From the listing below, copy out every line where the word "empty" appears.
+++++
-- pv_equiv track=rewrite | github.com/DavidS-bot/inmuebles-backend-api | app/services/movements.py | pick_fecha_column
-- ===== SOURCE A (Python) =====
-- from typing import List, Tuple
--
-- def pick_fecha_column(cols: List[str]) -> str | None:
--     low = {c: c.lower() for c in cols}
--     for c,l in low.items():
--         if "fecha" in l and ("val" in l or "valor" in l): return c
--     for c,l in low.items():
--         if "fecha" in l and ("contab" in l or "contable" in l): return c
--     for c,l in low.items():
--         if "fecha" in l: return c
--     return None
-- ===== SOURCE B (Python) =====
-- def pick_fecha_column(cols):
--     best = None  # (priority, column); lower priority wins, earliest kept on ties
--     for c in cols:
--         l = c.lower()
--         if "fecha" not in l:
--             continue
--         if "val" in l or "valor" in l:
--             p = 1
--         elif "contab" in l or "contable" in l:
--             p = 2
--         else:
--             p = 3
--         if best is None or p < best[0]:
--             best = (p, c)
--     return best[1] if best is not None else None
-- ===== Notes on version B (the rewrite author's own statement) =====
-- stated objective: simpler
-- what changed: Replaces the dict comprehension plus three sequential priority scans with a single pass that assigns each column a numeric priority (1 val, 2 contab, 3 plain fecha) and keeps the earliest column of lowest priority.
import Mathlib
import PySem

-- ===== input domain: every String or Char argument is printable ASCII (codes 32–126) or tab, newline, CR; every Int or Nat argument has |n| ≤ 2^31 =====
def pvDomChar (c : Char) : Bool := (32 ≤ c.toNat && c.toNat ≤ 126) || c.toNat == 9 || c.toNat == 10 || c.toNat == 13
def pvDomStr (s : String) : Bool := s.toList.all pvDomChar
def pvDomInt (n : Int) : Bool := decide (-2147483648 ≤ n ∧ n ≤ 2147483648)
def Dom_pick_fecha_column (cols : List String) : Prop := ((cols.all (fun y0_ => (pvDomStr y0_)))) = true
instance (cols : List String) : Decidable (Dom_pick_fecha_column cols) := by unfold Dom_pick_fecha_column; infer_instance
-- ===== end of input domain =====

-- B replaces A's dict comprehension plus three sequential priority scans with one pass tracking
-- the earliest column of lowest numeric priority; objective: simpler.

-- ===== PORT A =====
-- low = {c: c.lower() for c in cols}
-- then three for-loops over low.items(), each returning the first match.
def pick_fecha_column (cols : List String) : Option String :=
  let low : PySem.Dict String String :=
    cols.foldl (fun d c => d.insert c (PySem.Str.lower c)) PySem.Dict.empty
  match low.items.find? (fun cl =>
      PySem.Str.isIn "fecha" cl.2 && (PySem.Str.isIn "val" cl.2 || PySem.Str.isIn "valor" cl.2)) with
  | some cl => some cl.1
  | none =>
    match low.items.find? (fun cl =>
        PySem.Str.isIn "fecha" cl.2 && (PySem.Str.isIn "contab" cl.2 || PySem.Str.isIn "contable" cl.2)) with
    | some cl => some cl.1
    | none =>
      match low.items.find? (fun cl => PySem.Str.isIn "fecha" cl.2) with
      | some cl => some cl.1
      | none => none

-- ===== PORT B =====
-- priority of a lowered column name: 1 val, 2 contab, 3 plain fecha, none otherwise
def pvPrio (l : String) : Option Nat :=
  if !(PySem.Str.isIn "fecha" l) then none
  else if PySem.Str.isIn "val" l || PySem.Str.isIn "valor" l then some 1
  else if PySem.Str.isIn "contab" l || PySem.Str.isIn "contable" l then some 2
  else some 3

-- one pass: keep the earliest column with the lowest priority
def pvStep (best : Option (Nat × String)) (c : String) : Option (Nat × String) :=
  match pvPrio (PySem.Str.lower c) with
  | none => best
  | some p =>
    match best with
    | none => some (p, c)
    | some (bp, _) => if p < bp then some (p, c) else best

def pick_fecha_column_alt (cols : List String) : Option String :=
  (cols.foldl pvStep none).map (·.2)

-- ===== PRECONDITION & SPEC =====
def Spec_pick_fecha_column (cols : List String) (out : Option String) : Prop := out = pick_fecha_column_alt cols
instance (cols : List String) (out : Option String) : Decidable (Spec_pick_fecha_column cols out) := by unfold Spec_pick_fecha_column; infer_instance

-- ===== CLAIM (what is proved, stated in full; the proofs are below) =====
def Claim_equal_pick_fecha_column : Prop := ∀ (cols : List String), Dom_pick_fecha_column cols → Spec_pick_fecha_column cols (pick_fecha_column cols)

-- ===== LEMMAS AND PROOFS =====

-- the three predicates on a raw column name
def pvQ1 (c : String) : Bool :=
  PySem.Str.isIn "fecha" (PySem.Str.lower c) &&
    (PySem.Str.isIn "val" (PySem.Str.lower c) || PySem.Str.isIn "valor" (PySem.Str.lower c))
def pvQ2 (c : String) : Bool :=
  PySem.Str.isIn "fecha" (PySem.Str.lower c) &&
    (PySem.Str.isIn "contab" (PySem.Str.lower c) || PySem.Str.isIn "contable" (PySem.Str.lower c))
def pvQ3 (c : String) : Bool := PySem.Str.isIn "fecha" (PySem.Str.lower c)

-- one insert step on the items-level find?
theorem pv_find_insert (d : PySem.Dict String String)
    (hinv : ∀ kv ∈ d.items, kv.2 = PySem.Str.lower kv.1) (c : String) (q : String × String → Bool) :
    ((d.insert c (PySem.Str.lower c)).items.find? q)
      = (d.items.find? q).or (if q (c, PySem.Str.lower c) then some (c, PySem.Str.lower c) else none) := by
  by_cases h : d.contains c = true
  · rw [PySem.Dict.items_insert_of_contains _ _ h]
    have hmap : d.items.map (fun p => if p.1 == c then (c, PySem.Str.lower c) else p) = d.items := by
      apply List.map_congr_left ?_ |>.trans d.items.map_id
      intro p hp
      by_cases hpc : p.1 == c
      · have : p.1 = c := by simpa using hpc
        simp [← this, ← hinv p hp]
      · simp [hpc]
    rw [hmap]
    cases hf : d.items.find? q with
    | some kv => simp [Option.or]
    | none =>
      have hc : c ∈ d.keys := (PySem.Dict.contains_iff_mem_keys d c).mp h
      have : ∃ v, (c, v) ∈ d.items := by
        simp only [PySem.Dict.keys, List.mem_map] at hc
        obtain ⟨p, hp, hpc⟩ := hc
        exact ⟨p.2, by simpa [← hpc] using hp⟩
      obtain ⟨v, hv⟩ := this
      have hq : q (c, PySem.Str.lower c) = false := by
        have := hinv _ hv
        have : (c, PySem.Str.lower c) ∈ d.items := by simpa [← this] using hv
        simpa using List.find?_eq_none.mp hf _ this
      simp [hq]
  · rw [PySem.Dict.items_insert_of_not_contains _ _ (by simpa using h), List.find?_append]
    cases hq : q (c, PySem.Str.lower c) <;> simp [List.find?, hq]

-- find? over the dict's items equals find? over the columns (values are determined by the keys)
theorem pv_find_items (cols : List String) (d : PySem.Dict String String)
    (hinv : ∀ kv ∈ d.items, kv.2 = PySem.Str.lower kv.1) (q : String × String → Bool) :
    ((cols.foldl (fun d c => d.insert c (PySem.Str.lower c)) d).items.find? q)
      = (d.items.find? q).or
          ((cols.find? (fun c => q (c, PySem.Str.lower c))).map (fun c => (c, PySem.Str.lower c))) := by
  induction cols generalizing d with
  | nil => simp
  | cons c cs ih =>
    have hinv' : ∀ kv ∈ (d.insert c (PySem.Str.lower c)).items, kv.2 = PySem.Str.lower kv.1 := by
      intro kv hkv
      rw [PySem.Dict.mem_items_insert] at hkv
      rcases hkv with h | ⟨h, _⟩
      · simp [h]
      · exact hinv kv h
    simp only [List.foldl_cons, List.find?_cons]
    rw [ih (d.insert c (PySem.Str.lower c)) hinv', pv_find_insert d hinv c q]
    cases hq : q (c, PySem.Str.lower c) <;> simp [hq, Option.or_assoc]

-- merge of two "best" candidates, left one earlier
def pvMerge : Option (Nat × String) → Option (Nat × String) → Option (Nat × String)
  | none, r => r
  | some b, none => some b
  | some b, some r => if r.1 < b.1 then some r else some b

theorem pvMerge_assoc (a b c : Option (Nat × String)) :
    pvMerge (pvMerge a b) c = pvMerge a (pvMerge b c) := by
  rcases a with _ | ⟨p, x⟩
  · simp [pvMerge]
  · rcases b with _ | ⟨q, y⟩
    · rcases c with _ | ⟨r, z⟩ <;> simp [pvMerge]
    · rcases c with _ | ⟨r, z⟩
      · by_cases h1 : q < p <;> simp [pvMerge, h1]
      · by_cases h1 : q < p <;> by_cases h2 : r < q <;> by_cases h3 : r < p <;>
          simp [pvMerge, h1, h2, h3] <;> omega

theorem pvStep_eq_merge (acc : Option (Nat × String)) (c : String) :
    pvStep acc c = pvMerge acc (pvStep none c) := by
  rcases acc with _ | ⟨bp, bc⟩ <;> simp only [pvStep] <;>
    rcases h : pvPrio (PySem.Str.lower c) with _ | p <;> simp [pvMerge]

theorem pv_foldl_merge (cols : List String) (acc : Option (Nat × String)) :
    cols.foldl pvStep acc = pvMerge acc (cols.foldl pvStep none) := by
  induction cols generalizing acc with
  | nil => cases acc <;> simp [pvMerge]
  | cons c cs ih =>
    simp only [List.foldl_cons]
    rw [ih (pvStep acc c), ih (pvStep none c), pvStep_eq_merge acc c, pvMerge_assoc]

-- the single pass computes: first Q1 column at priority 1, else first Q2 at 2, else first Q3 at 3
theorem pv_best_char (cols : List String) :
    cols.foldl pvStep none
      = (match cols.find? pvQ1 with
         | some c => some (1, c)
         | none =>
           match cols.find? pvQ2 with
           | some c => some (2, c)
           | none =>
             match cols.find? pvQ3 with
             | some c => some (3, c)
             | none => none) := by
  induction cols with
  | nil => rfl
  | cons c cs ih =>
    rw [List.foldl_cons, pv_foldl_merge cs (pvStep none c), ih]
    by_cases h3 : PySem.Str.isIn "fecha" (PySem.Str.lower c) = true
    · by_cases hV : (PySem.Str.isIn "val" (PySem.Str.lower c) || PySem.Str.isIn "valor" (PySem.Str.lower c)) = true
      · simp only [List.find?_cons, pvQ1, pvQ2, pvQ3, pvStep, pvPrio, h3, hV]
        cases h1 : cs.find? pvQ1 <;> cases h2 : cs.find? pvQ2 <;> cases hf3 : cs.find? pvQ3 <;>
          simp [pvMerge]
      · by_cases hC : (PySem.Str.isIn "contab" (PySem.Str.lower c) || PySem.Str.isIn "contable" (PySem.Str.lower c)) = true
        · simp only [List.find?_cons, pvQ1, pvQ2, pvQ3, pvStep, pvPrio, h3, hV, hC]
          cases h1 : cs.find? pvQ1 <;> cases h2 : cs.find? pvQ2 <;> cases hf3 : cs.find? pvQ3 <;>
            simp [pvMerge]
        · simp only [List.find?_cons, pvQ1, pvQ2, pvQ3, pvStep, pvPrio, h3, hV, hC]
          cases h1 : cs.find? pvQ1 <;> cases h2 : cs.find? pvQ2 <;> cases hf3 : cs.find? pvQ3 <;>
            simp [pvMerge]
    · simp only [List.find?_cons, pvQ1, pvQ2, pvQ3, pvStep, pvPrio, h3]
      cases h1 : cs.find? pvQ1 <;> cases h2 : cs.find? pvQ2 <;> cases hf3 : cs.find? pvQ3 <;>
        simp [pvMerge]

-- ===== VERDICT (by name: the statement is the Claim_ definition above) =====
theorem pick_fecha_column_spec : Claim_equal_pick_fecha_column := by
  intro cols _
  show pick_fecha_column cols = pick_fecha_column_alt cols
  have hempty : ∀ kv ∈ (PySem.Dict.empty : PySem.Dict String String).items, kv.2 = PySem.Str.lower kv.1 := by
    intro kv hkv
    simp [PySem.Dict.empty] at hkv
  simp only [pick_fecha_column, pick_fecha_column_alt]
  rw [pv_best_char,
      pv_find_items cols PySem.Dict.empty hempty,
      pv_find_items cols PySem.Dict.empty hempty,
      pv_find_items cols PySem.Dict.empty hempty]
  have e1 : (fun c => PySem.Str.isIn "fecha" (PySem.Str.lower c) &&
      (PySem.Str.isIn "val" (PySem.Str.lower c) || PySem.Str.isIn "valor" (PySem.Str.lower c))) = pvQ1 := rfl
  have e2 : (fun c => PySem.Str.isIn "fecha" (PySem.Str.lower c) &&
      (PySem.Str.isIn "contab" (PySem.Str.lower c) || PySem.Str.isIn "contable" (PySem.Str.lower c))) = pvQ2 := rfl
  have e3 : (fun c => PySem.Str.isIn "fecha" (PySem.Str.lower c)) = pvQ3 := rfl
  simp only [PySem.Dict.empty, List.find?_nil, Option.none_or, e1, e2, e3]
  cases h1 : cols.find? pvQ1 <;> cases h2 : cols.find? pvQ2 <;> cases h3 : cols.find? pvQ3 <;> simp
+++++
- _Expected answer_:
    cols.foldl (fun d c => d.insert c (PySem.Str.lower c)) PySem.Dict.empty
  have hempty : ∀ kv ∈ (PySem.Dict.empty : PySem.Dict String String).items, kv.2 = PySem.Str.lower kv.1 := by
    simp [PySem.Dict.empty] at hkv
      pv_find_items cols PySem.Dict.empty hempty,
      pv_find_items cols PySem.Dict.empty hempty,
      pv_find_items cols PySem.Dict.empty hempty]
  simp only [PySem.Dict.empty, List.find?_nil, Option.none_or, e1, e2, e3]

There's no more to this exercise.